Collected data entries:
......
-- pv_equiv track=rewrite | github.com/tianocore/edk2-pytool-library | docgen/generate.py | ConvertToFriendlyName
-- ===== SOURCE A (Python) =====
-- def ConvertToFriendlyName(string):
--     if string.lower().endswith(".md"):
--         string = string[:-3]
--     string = string.replace("_", " ").strip()  # strip snake case
--     string = ' '.join(string.split())  # strip duplicate spaces
--
--     # Handle camel case
--     newstring = ""
--     prev_char_lowercase = False
--     for i in string:
--         if(not prev_char_lowercase):
--             newstring += i
--         else:
--             if(i.isupper()):
--                 newstring += " " + i
--             else:
--                 newstring += i
--         prev_char_lowercase = i.islower()
--
--     return newstring.capitalize()
-- ===== SOURCE B (Python) =====
-- def ConvertToFriendlyName(string):
--     if string.lower().endswith(".md"):
--         string = string[:-3]
--     s = " ".join(string.replace("_", " ").strip().split())
--     # segment the string into camelCase words: a cut falls before every
--     # uppercase letter that is preceded by a lowercase one; slice at the
--     # cut indices and join the word list with single spaces
--     cuts = [i for i in range(len(s)) if i > 0 and s[i - 1].islower() and s[i].isupper()]
--     words = [s[a:b] for a, b in zip([0] + cuts, cuts + [len(s)])]
--     return " ".join(words).capitalize()
-- ===== Notes on version B (the rewrite author's own statement) =====
-- stated objective: alternative
-- what changed: A inserts spaces with a stateful per-character loop carrying a prev_char_lowercase flag; B instead computes the list of cut indices (positions where an uppercase letter follows a lowercase one), slices the string into camelCase words at those indices, and joins the word list with spaces.
import Mathlib
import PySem

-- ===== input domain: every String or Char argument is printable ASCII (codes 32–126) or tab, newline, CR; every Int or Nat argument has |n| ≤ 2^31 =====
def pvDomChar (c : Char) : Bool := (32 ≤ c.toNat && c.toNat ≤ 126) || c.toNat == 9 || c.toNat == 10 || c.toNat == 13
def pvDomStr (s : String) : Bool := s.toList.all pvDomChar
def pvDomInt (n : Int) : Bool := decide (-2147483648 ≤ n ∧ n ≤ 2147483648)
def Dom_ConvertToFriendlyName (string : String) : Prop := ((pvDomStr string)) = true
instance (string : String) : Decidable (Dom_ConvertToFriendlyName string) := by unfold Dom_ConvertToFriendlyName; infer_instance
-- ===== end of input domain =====

-- B replaces A's stateful per-character camel-case loop (prev_char_lowercase flag) by a
-- word-segmentation algorithm: compute the cut indices, slice the string into camelCase
-- words, join them with spaces; objective: alternative. Equal return value on all inputs.

-- shared helper: Python's str.capitalize() — first char uppercased, the rest lowercased;
-- exact on the ASCII domain (where titlecase = uppercase)
def pyCapitalize (cs : List Char) : List Char :=
  match cs with
  | [] => []
  | c :: rest => PySem.Chars.upperChar c :: rest.map PySem.Chars.lowerChar

-- ===== PORT A =====
-- A's loop body: state = (newstring, prev_char_lowercase)
def camelStep (p : List Char × Bool) (i : Char) : List Char × Bool :=
  (if !p.2 then p.1 ++ [i]
   else if PySem.Chars.isupper i then p.1 ++ [' ', i]
   else p.1 ++ [i],
   PySem.Chars.islower i)

def ConvertToFriendlyName (string : String) : String :=
  let cs := string.toList
  let cs := if PySem.Chars.endswith (PySem.Chars.lower cs) ".md".toList
            then PySem.Chars.slice cs none (some (-3)) else cs
  let cs := PySem.Chars.strip (PySem.Chars.replace cs ['_'] [' '])
  let cs := PySem.Chars.join [' '] (PySem.Chars.split₀ cs)
  let r := cs.foldl camelStep ([], false)
  String.ofList (pyCapitalize r.1)

-- ===== PORT B =====
-- B's cut test for index i: 'i > 0 and s[i-1].islower() and s[i].isupper()'; both
-- accesses are in range whenever the test is evaluated (0 < i < len s), so getD is exact
def bnd (s : List Char) (i : Nat) : Bool :=
  decide (0 < i) && PySem.Chars.islower (s.getD (i - 1) ' ') && PySem.Chars.isupper (s.getD i ' ')

-- '[i for i in range(len(s)) if …]'
def cutsB (s : List Char) : List Nat := (List.range s.length).filter (bnd s)

-- one Python slice s[a:b]; here always 0 ≤ a ≤ b ≤ len s, where s[a:b] = drop a, take (b-a)
def segsOf (s : List Char) (cuts : List Nat) : List (List Char) :=
  ((0 :: cuts).zip (cuts ++ [s.length])).map (fun p => (s.drop p.1).take (p.2 - p.1))

def ConvertToFriendlyName_alt (string : String) : String :=
  let cs := string.toList
  let cs := if PySem.Chars.endswith (PySem.Chars.lower cs) ".md".toList
            then PySem.Chars.slice cs none (some (-3)) else cs
  let s := PySem.Chars.join [' '] (PySem.Chars.split₀ (PySem.Chars.strip (PySem.Chars.replace cs ['_'] [' '])))
  let words := segsOf s (cutsB s)
  String.ofList (pyCapitalize (PySem.Chars.join [' '] words))

-- ===== PRECONDITION & SPEC =====
def Spec_ConvertToFriendlyName (string : String) (out : String) : Prop := out = ConvertToFriendlyName_alt string
instance (string : String) (out : String) : Decidable (Spec_ConvertToFriendlyName string out) := by unfold Spec_ConvertToFriendlyName; infer_instance

-- ===== CLAIM (what is proved, stated in full; the proofs are below) =====
def Claim_equal_ConvertToFriendlyName : Prop := ∀ (string : String), Dom_ConvertToFriendlyName string → Spec_ConvertToFriendlyName string (ConvertToFriendlyName string)

-- ===== LEMMAS AND PROOFS =====

-- A's camel loop, characterised: the accumulated string only grows, by a
-- prev-dependent chunk per character
def camelG (prev : Bool) : List Char → List Char
  | [] => []
  | c :: rest => (if prev && PySem.Chars.isupper c then [' ', c] else [c]) ++ camelG (PySem.Chars.islower c) rest

theorem foldl_camelStep (s : List Char) : ∀ (acc : List Char) (prev : Bool),
    (s.foldl camelStep (acc, prev)).1 = acc ++ camelG prev s := by
  induction s with
  | nil => intro acc prev; simp [camelG]
  | cons c rest ih =>
    intro acc prev
    simp only [List.foldl_cons, camelStep, camelG]
    cases prev with
    | false => simp [ih]
    | true =>
      by_cases h : PySem.Chars.isupper c = true
      · simp [h, ih]
      · simp [Bool.not_eq_true] at h; simp [h, ih]

theorem camelG_head_congr (c : Char) (rest : List Char)
    (h : (PySem.Chars.islower c && PySem.Chars.isupper (rest.getD 0 ' ')) = false) :
    camelG (PySem.Chars.islower c) rest = camelG false rest := by
  cases rest with
  | nil => rfl
  | cons d t => simp only [List.getD_cons_zero] at h; simp [camelG, h]

theorem bnd_zero (s : List Char) : bnd s 0 = false := by simp [bnd]

theorem bnd_cons_succ (c : Char) (rest : List Char) (i : Nat) :
    bnd (c :: rest) (i + 1) =
      (if i = 0 then PySem.Chars.islower c && PySem.Chars.isupper (rest.getD 0 ' ')
       else bnd rest i) := by
  cases i with
  | zero => simp [bnd]
  | succ j => simp [bnd]

theorem filter_range_succ (p : Nat → Bool) (n : Nat) :
    (List.range (n + 1)).filter p =
      (if p 0 then [0] else []) ++ ((List.range n).filter (fun i => p (i + 1))).map (· + 1) := by
  rw [List.range_succ_eq_map, List.filter_cons]
  by_cases h : p 0 = true <;>
    simp [h, List.filter_map, Function.comp_def, Nat.succ_eq_add_one]

theorem cutsB_cons (c : Char) (rest : List Char) :
    cutsB (c :: rest) =
      (if PySem.Chars.islower c && PySem.Chars.isupper (rest.getD 0 ' ') then [1] else []) ++
        (cutsB rest).map (· + 1) := by
  unfold cutsB
  cases rest with
  | nil =>
    have hup : PySem.Chars.isupper ' ' = false := by decide
    simp [List.range_one, List.range_zero, bnd_zero, hup]
  | cons d t =>
    rw [show (c :: d :: t).length = (d :: t).length + 1 from rfl, filter_range_succ,
        bnd_zero]
    have h1 : (List.range (d :: t).length).filter (fun i => bnd (c :: d :: t) (i + 1)) =
        (if PySem.Chars.islower c && PySem.Chars.isupper ((d :: t).getD 0 ' ') then [0] else []) ++
          ((List.range t.length).filter (fun i => bnd (d :: t) (i + 1))).map (· + 1) := by
      rw [show (d :: t).length = t.length + 1 from rfl, filter_range_succ]
      simp [bnd_cons_succ]
    have h2 : (List.range (d :: t).length).filter (bnd (d :: t)) =
        ((List.range t.length).filter (fun i => bnd (d :: t) (i + 1))).map (· + 1) := by
      rw [show (d :: t).length = t.length + 1 from rfl, filter_range_succ, bnd_zero]
      simp
    rw [h1, h2]
    by_cases hl : PySem.Chars.islower c = true <;> by_cases hu : PySem.Chars.isupper d = true <;>
      simp [hl, hu]

theorem zipmap_shift (c : Char) (rest : List Char) (L M : List Nat) :
    ((L.map (· + 1)).zip (M.map (· + 1))).map
        (fun p => (((c :: rest).drop p.1).take (p.2 - p.1))) =
      (L.zip M).map (fun p => ((rest.drop p.1).take (p.2 - p.1))) := by
  rw [List.zip_map, List.map_map]
  apply List.map_congr_left
  intro p _
  simp [Prod.map]

theorem segsOf_nil_cuts (s : List Char) : segsOf s [] = [s] := by
  simp [segsOf]

theorem join_main (s : List Char) :
    PySem.Chars.join [' '] (segsOf s (cutsB s)) = camelG false s := by
  induction s with
  | nil => simp [cutsB, segsOf, camelG, PySem.Chars.join_singleton]
  | cons c rest ih =>
    rw [cutsB_cons]
    by_cases h : (PySem.Chars.islower c && PySem.Chars.isupper (rest.getD 0 ' ')) = true
    · -- a cut right after c: first word is [c], the rest are rest's words
      obtain ⟨d, t, hrest⟩ : ∃ d t, rest = d :: t := by
        cases rest with
        | nil =>
          exfalso
          simp only [List.getD_nil] at h
          rw [Bool.and_eq_true] at h
          exact absurd h.2 (by decide)
        | cons d t => exact ⟨d, t, rfl⟩
      have hsegs : segsOf (c :: rest) (1 :: (cutsB rest).map (· + 1)) =
          [c] :: segsOf rest (cutsB rest) := by
        unfold segsOf
        have e1 : (1 :: (cutsB rest).map (· + 1)) = ((0 :: cutsB rest).map (· + 1)) := by simp
        have e2 : ((cutsB rest).map (· + 1) ++ [(c :: rest).length]) =
            ((cutsB rest ++ [rest.length]).map (· + 1)) := by simp
        simp only [List.cons_append, List.zip_cons_cons, List.map_cons]
        rw [e2, e1, zipmap_shift]
        simp
      rw [if_pos h, List.singleton_append, hsegs]
      obtain ⟨w, ws, hw⟩ : ∃ w ws, segsOf rest (cutsB rest) = w :: ws := by
        unfold segsOf; cases cutsB rest <;> exact ⟨_, _, rfl⟩
      rw [hw, PySem.Chars.join_cons_cons, ← hw, ih]
      subst hrest
      simp only [List.getD_cons_zero] at h
      rw [Bool.and_eq_true] at h
      obtain ⟨hc, hd⟩ := h
      simp [camelG, hc, hd]
    · -- no cut after c: c is prepended to rest's first word
      rw [if_neg h, List.nil_append]
      rw [Bool.not_eq_true] at h
      have hG : camelG false (c :: rest) = c :: camelG false rest := by
        simp [camelG, camelG_head_congr c rest h]
      cases hcuts : cutsB rest with
      | nil =>
        rw [hcuts] at ih
        rw [segsOf_nil_cuts, PySem.Chars.join_singleton] at ih
        simp only [List.map_nil, segsOf_nil_cuts, PySem.Chars.join_singleton]
        rw [hG, ← ih]
      | cons a t' =>
        rw [hcuts] at ih
        have hsegs : segsOf (c :: rest) ((a :: t').map (· + 1)) =
            (c :: (rest.take a)) :: ((a :: t').zip (t' ++ [rest.length])).map
              (fun p => ((rest.drop p.1).take (p.2 - p.1))) := by
          unfold segsOf
          have e2 : (t'.map (· + 1) ++ [(c :: rest).length]) =
              ((t' ++ [rest.length]).map (· + 1)) := by simp
          simp only [List.map_cons, List.cons_append, List.zip_cons_cons]
          rw [e2, show ((a + 1) :: t'.map (· + 1)) = ((a :: t').map (· + 1)) from rfl,
              zipmap_shift]
          simp
        have hsegs' : segsOf rest (a :: t') =
            (rest.take a) :: ((a :: t').zip (t' ++ [rest.length])).map
              (fun p => ((rest.drop p.1).take (p.2 - p.1))) := by
          unfold segsOf
          simp
        have hjoin : ∀ (w : List Char) (ws : List (List Char)),
            PySem.Chars.join [' '] ((c :: w) :: ws) = c :: PySem.Chars.join [' '] (w :: ws) := by
          intro w ws
          cases ws with
          | nil => rw [PySem.Chars.join_singleton, PySem.Chars.join_singleton]
          | cons y ys => rw [PySem.Chars.join_cons_cons, PySem.Chars.join_cons_cons]; rfl
        rw [hsegs, hjoin, ← hsegs', ih, hG]

-- ===== VERDICT (by name: the statement is the Claim_ definition above) =====
theorem ConvertToFriendlyName_spec : Claim_equal_ConvertToFriendlyName := by
  intro string _
  unfold Spec_ConvertToFriendlyName ConvertToFriendlyName ConvertToFriendlyName_alt
  simp only [foldl_camelStep, List.nil_append, join_main]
......
▶ _Work order_
All lines in the preceding records that hold the word "hsegs" need to be copied.

▶ _Worked solution_
      have hsegs : segsOf (c :: rest) (1 :: (cutsB rest).map (· + 1)) =
      rw [if_pos h, List.singleton_append, hsegs]
        have hsegs : segsOf (c :: rest) ((a :: t').map (· + 1)) =
        have hsegs' : segsOf rest (a :: t') =
        rw [hsegs, hjoin, ← hsegs', ih, hG]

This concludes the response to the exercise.